■ **Exercise instructions**
Below are several entries. Transcribe exactly those lines that fall from the one with "cons b l ihl =>" through the one with "pvChildren, List.map_cons, List.filter_cons]", end lines included.

* * * * * * *

-- pv_equiv track=rewrite | github.com/Roshni0/AdventOfCode2020 | day07/partOne.py | part_one
-- ===== SOURCE A (Python) =====
-- def part_one(bag_list:list, looking_for:str) -> list:
--     found_list = []
--     for bag in bag_list:
--         sep = bag.find(' bags contain')
--         if looking_for in bag[sep:]:
--             found_list.append(bag[:sep])
--             found_list.extend(part_one(bag_list, bag[:sep]))
--     return found_list
-- ===== SOURCE B (Python) =====
-- def part_one(bag_list, looking_for):
--     # Split every line once, then build a reverse-containment index (name -> matching bag names)
--     # so the recursive walk never rescans/re-splits the whole list per call.
--     pairs = []
--     for bag in bag_list:
--         sep = bag.find(' bags contain')
--         pairs.append((bag[:sep], bag[sep:]))
--     adj = {}
--     for name, _ in pairs:
--         if name not in adj:
--             adj[name] = [n for n, c in pairs if name in c]
--     if looking_for not in adj:
--         adj[looking_for] = [n for n, c in pairs if looking_for in c]
--     out = []
--     def dfs(key):
--         for name in adj[key]:
--             out.append(name)
--             dfs(name)
--     dfs(looking_for)
--     return out
-- ===== Notes on version B (the rewrite author's own statement) =====
-- stated objective: alternative
-- what changed: B splits every line once and precomputes a reverse-containment index (bag name -> list of bag names whose contents mention it); the recursive walk then follows the index instead of re-running find/slice/substring over the raw bag list at every call, trading an upfront index build for index-driven recursion.
import Mathlib
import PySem

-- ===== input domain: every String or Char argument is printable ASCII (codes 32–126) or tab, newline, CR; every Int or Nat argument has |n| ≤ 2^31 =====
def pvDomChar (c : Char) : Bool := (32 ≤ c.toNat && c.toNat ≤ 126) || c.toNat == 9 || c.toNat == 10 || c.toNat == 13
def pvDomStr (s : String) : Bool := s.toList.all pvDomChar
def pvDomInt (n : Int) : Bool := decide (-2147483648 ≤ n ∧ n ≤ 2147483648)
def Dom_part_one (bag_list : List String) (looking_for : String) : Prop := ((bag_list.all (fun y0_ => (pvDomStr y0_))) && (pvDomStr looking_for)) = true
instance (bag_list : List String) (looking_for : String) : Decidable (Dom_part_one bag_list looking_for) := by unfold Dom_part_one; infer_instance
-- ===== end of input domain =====

-- B builds the line splits and a reverse-containment index (bag name -> child names) once,
-- and the recursive walk then follows the index instead of re-splitting and rescanning the
-- raw lines at every call (objective: alternative; it trades an upfront index build for that).

-- ===== PORT A =====
-- A is recursive with no structural decrease; the fuel bag_list.length + 1 is a totality
-- guard only: under Pre_ (acyclic reachable containment graph) the recursion depth of the
-- Python never exceeds it, so the guard never fires on admitted inputs.
def part_one_rec (bag_list : List String) : Nat → String → List String
  | 0, _ => []
  | fuel+1, looking_for =>
    bag_list.foldl (fun found_list bag =>
      let sep := PySem.Str.find bag " bags contain"
      if PySem.Str.isIn looking_for (PySem.Str.slice bag (some sep) none) then
        found_list ++ [PySem.Str.slice bag none (some sep)] ++
          part_one_rec bag_list fuel (PySem.Str.slice bag none (some sep))
      else found_list) []

def part_one (bag_list : List String) (looking_for : String) : List String :=
  part_one_rec bag_list (bag_list.length + 1) looking_for

-- ===== PORT B =====
-- (bag[:sep], bag[sep:]) for one line
def pvSplit (bag : String) : String × String :=
  let sep := PySem.Str.find bag " bags contain"
  (PySem.Str.slice bag none (some sep), PySem.Str.slice bag (some sep) none)

-- [n for n, c in pairs if key in c]
def pvChildren (pairs : List (String × String)) (key : String) : List String :=
  (pairs.filter (fun p => PySem.Str.isIn key p.2)).map Prod.fst

-- adj = {}; for name, _ in pairs: if name not in adj: adj[name] = [n for n, c in pairs if name in c]
def pvBuildAdj (pairs : List (String × String)) : PySem.Dict String (List String) :=
  pairs.foldl (fun adj p =>
    if adj.contains p.1 then adj else adj.insert p.1 (pvChildren pairs p.1))
    PySem.Dict.empty

-- dfs; same fuel guard as A's port
def part_one_alt_rec (adj : PySem.Dict String (List String)) : Nat → String → List String
  | 0, _ => []
  | fuel+1, key =>
    (adj.getD key []).foldl (fun out name =>
      out ++ [name] ++ part_one_alt_rec adj fuel name) []

def part_one_alt (bag_list : List String) (looking_for : String) : List String :=
  let pairs := bag_list.map pvSplit
  let adj0 := pvBuildAdj pairs
  let adj := if adj0.contains looking_for then adj0
             else adj0.insert looking_for (pvChildren pairs looking_for)
  part_one_alt_rec adj (bag_list.length + 1) looking_for

-- ===== PRECONDITION & SPEC =====
-- bounded closure of the containment relation (set of names reachable in ≥ 1 step)
def pvClose (pairs : List (String × String)) : Nat → List String → List String
  | 0, s => s
  | m+1, s => pvClose pairs m (PySem.Set.update s (s.flatMap (pvChildren pairs)))

def pvReach (pairs : List (String × String)) (key : String) : List String :=
  pvClose pairs pairs.length (PySem.Set.ofList (pvChildren pairs key))

-- Pre_ excludes exactly the inputs on which the Python A recurses forever (RecursionError):
-- those where some bag name reachable from looking_for lies on a containment cycle.
def Pre_part_one (bag_list : List String) (looking_for : String) : Prop :=
  ∀ p ∈ pvReach (bag_list.map pvSplit) looking_for,
    p ∉ pvReach (bag_list.map pvSplit) p
instance (bag_list : List String) (looking_for : String) : Decidable (Pre_part_one bag_list looking_for) := by unfold Pre_part_one; infer_instance

def pvWitness_part_one : List String × String :=
  (["red bags contain 1 gold bag.", "blue bags contain 2 red bags."], "gold")

def Spec_part_one (bag_list : List String) (looking_for : String) (out : List String) : Prop := out = part_one_alt bag_list looking_for
instance (bag_list : List String) (looking_for : String) (out : List String) : Decidable (Spec_part_one bag_list looking_for out) := by unfold Spec_part_one; infer_instance

-- ===== CLAIM (what is proved, stated in full; the proofs are below) =====
def Claim_equal_part_one : Prop := ∀ (bag_list : List String) (looking_for : String), Dom_part_one bag_list looking_for → Pre_part_one bag_list looking_for → Spec_part_one bag_list looking_for (part_one bag_list looking_for)

-- ===== LEMMAS AND PROOFS =====

-- the dict built by pvBuildAdj's loop only ever holds correct child lists
theorem pvBuildAdj_inv (pairs0 : List (String × String)) :
    ∀ (l : List (String × String)) (d : PySem.Dict String (List String)),
      (∀ k, d.contains k = true → d.getD k [] = pvChildren pairs0 k) →
      ∀ k, (l.foldl (fun adj p =>
              if adj.contains p.1 then adj else adj.insert p.1 (pvChildren pairs0 p.1)) d).contains k = true →
            (l.foldl (fun adj p =>
              if adj.contains p.1 then adj else adj.insert p.1 (pvChildren pairs0 p.1)) d).getD k [] = pvChildren pairs0 k := by
  intro l
  induction l with
  | nil => intro d hd k hk; exact hd k hk
  | cons p l ih =>
    intro d hd k
    simp only [List.foldl_cons]
    apply ih
    intro j hj
    by_cases hc : d.contains p.1 = true
    · simpa [hc] using hd j (by simpa [hc] using hj)
    · simp only [hc, Bool.false_eq_true, if_false] at hj ⊢
      rw [PySem.Dict.getD_insert]
      by_cases hjp : j = p.1
      · simp [hjp]
      · rw [if_neg hjp]
        apply hd
        rw [PySem.Dict.contains_insert] at hj
        simpa [hjp] using hj

-- every first component of the loop's list ends up as a key
theorem pvBuildAdj_cont (pairs0 : List (String × String)) :
    ∀ (l : List (String × String)) (d : PySem.Dict String (List String)) (k : String),
      (k ∈ l.map Prod.fst ∨ d.contains k = true) →
      (l.foldl (fun adj p =>
        if adj.contains p.1 then adj else adj.insert p.1 (pvChildren pairs0 p.1)) d).contains k = true := by
  intro l
  induction l with
  | nil => intro d k hk; simpa using hk.resolve_left (by simp)
  | cons p l ih =>
    intro d k hk
    simp only [List.foldl_cons]
    apply ih
    by_cases hc : d.contains p.1 = true
    · simp only [hc, if_true]
      rcases hk with hk | hk
      · rcases (by simpa using hk : k = p.1 ∨ k ∈ l.map Prod.fst) with h | h
        · exact Or.inr (h ▸ hc)
        · exact Or.inl h
      · exact Or.inr hk
    · simp only [hc]
      rcases hk with hk | hk
      · rcases (by simpa using hk : k = p.1 ∨ k ∈ l.map Prod.fst) with h | h
        · exact Or.inr (by simp [h])
        · exact Or.inl h
      · exact Or.inr (by simp [PySem.Dict.contains_insert, hk])

-- the finished index answers every relevant key with its child list
theorem pvAdjFull_getD (bag_list : List String) (looking_for : String) :
    ∀ k, (k ∈ (bag_list.map pvSplit).map Prod.fst ∨ k = looking_for) →
      (let pairs := bag_list.map pvSplit
       let adj0 := pvBuildAdj pairs
       let adj := if adj0.contains looking_for then adj0
                  else adj0.insert looking_for (pvChildren pairs looking_for)
       adj).getD k [] = pvChildren (bag_list.map pvSplit) k := by
  intro k hk
  simp only
  set pairs := bag_list.map pvSplit with hpairs
  by_cases hlf : (pvBuildAdj pairs).contains looking_for = true
  · rw [if_pos hlf]
    rcases hk with hk | hk
    · exact pvBuildAdj_inv pairs pairs PySem.Dict.empty
        (by intro j hj; simp [PySem.Dict.contains_empty] at hj) k
        (pvBuildAdj_cont pairs pairs PySem.Dict.empty k (Or.inl hk))
    · exact pvBuildAdj_inv pairs pairs PySem.Dict.empty
        (by intro j hj; simp [PySem.Dict.contains_empty] at hj) k (hk ▸ hlf)
  · rw [if_neg hlf, PySem.Dict.getD_insert]
    by_cases hke : k = looking_for
    · simp [hke]
    · rw [if_neg hke]
      rcases hk with hk | hk
      · exact pvBuildAdj_inv pairs pairs PySem.Dict.empty
          (by intro j hj; simp [PySem.Dict.contains_empty] at hj) k
          (pvBuildAdj_cont pairs pairs PySem.Dict.empty k (Or.inl hk))
      · exact absurd hk hke

-- the two walks agree level by level, given the index answers every key they visit
theorem pvRec_eq (bag_list : List String) (looking_for : String)
    (adj : PySem.Dict String (List String))
    (hadj : ∀ k, (k ∈ (bag_list.map pvSplit).map Prod.fst ∨ k = looking_for) →
      adj.getD k [] = pvChildren (bag_list.map pvSplit) k) :
    ∀ fuel k, (k ∈ (bag_list.map pvSplit).map Prod.fst ∨ k = looking_for) →
      part_one_rec bag_list fuel k = part_one_alt_rec adj fuel k := by
  intro fuel
  induction fuel with
  | zero => intro k _; rfl
  | succ fuel ih =>
    intro k hk
    show bag_list.foldl _ [] = (adj.getD k []).foldl _ []
    rw [hadj k hk]
    have inner : ∀ (l : List String), (∀ b ∈ l, b ∈ bag_list) → ∀ (acc : List String),
        l.foldl (fun found_list bag =>
          let sep := PySem.Str.find bag " bags contain"
          if PySem.Str.isIn k (PySem.Str.slice bag (some sep) none) then
            found_list ++ [PySem.Str.slice bag none (some sep)] ++
              part_one_rec bag_list fuel (PySem.Str.slice bag none (some sep))
          else found_list) acc
        = (pvChildren (l.map pvSplit) k).foldl (fun out name =>
            out ++ [name] ++ part_one_alt_rec adj fuel name) acc := by
      intro l
      induction l with
      | nil => intro _ acc; rfl
      | cons b l ihl =>
        intro hl acc
        have hb : b ∈ bag_list := hl b (by simp)
        have hmem : (pvSplit b).1 ∈ (bag_list.map pvSplit).map Prod.fst := by
          simp only [List.mem_map]
          exact ⟨pvSplit b, ⟨b, hb, rfl⟩, rfl⟩
        have hrec : part_one_rec bag_list fuel (pvSplit b).1
            = part_one_alt_rec adj fuel (pvSplit b).1 := ih _ (Or.inl hmem)
        simp only [List.foldl_cons, pvChildren, List.map_cons, List.filter_cons]
        by_cases hc : PySem.Str.isIn k (pvSplit b).2 = true
        · have hc' : PySem.Str.isIn k
              (PySem.Str.slice b (some (PySem.Str.find b " bags contain")) none) = true := hc
          simp only [hc, if_true, hc', List.map_cons, List.foldl_cons]
          have : (PySem.Str.slice b none (some (PySem.Str.find b " bags contain")))
              = (pvSplit b).1 := rfl
          rw [this, hrec]
          exact ihl (fun x hx => hl x (by simp [hx])) _
        · have hc' : ¬ PySem.Str.isIn k
              (PySem.Str.slice b (some (PySem.Str.find b " bags contain"))  none) = true := hc
          simp only [hc, hc']
          exact ihl (fun x hx => hl x (by simp [hx])) _
    exact inner bag_list (fun _ h => h) []

-- ===== VERDICT (by name: the statement is the Claim_ definition above) =====
theorem part_one_spec : Claim_equal_part_one := by
  intro bag_list looking_for _ _
  show part_one bag_list looking_for = part_one_alt bag_list looking_for
  unfold part_one part_one_alt
  exact pvRec_eq bag_list looking_for _
    (pvAdjFull_getD bag_list looking_for) (bag_list.length + 1) looking_for (Or.inr rfl)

* * * * * * *

■ **Expected answer**
      | cons b l ihl =>
        intro hl acc
        have hb : b ∈ bag_list := hl b (by simp)
        have hmem : (pvSplit b).1 ∈ (bag_list.map pvSplit).map Prod.fst := by
          simp only [List.mem_map]
          exact ⟨pvSplit b, ⟨b, hb, rfl⟩, rfl⟩
        have hrec : part_one_rec bag_list fuel (pvSplit b).1
            = part_one_alt_rec adj fuel (pvSplit b).1 := ih _ (Or.inl hmem)
        simp only [List.foldl_cons, pvChildren, List.map_cons, List.filter_cons]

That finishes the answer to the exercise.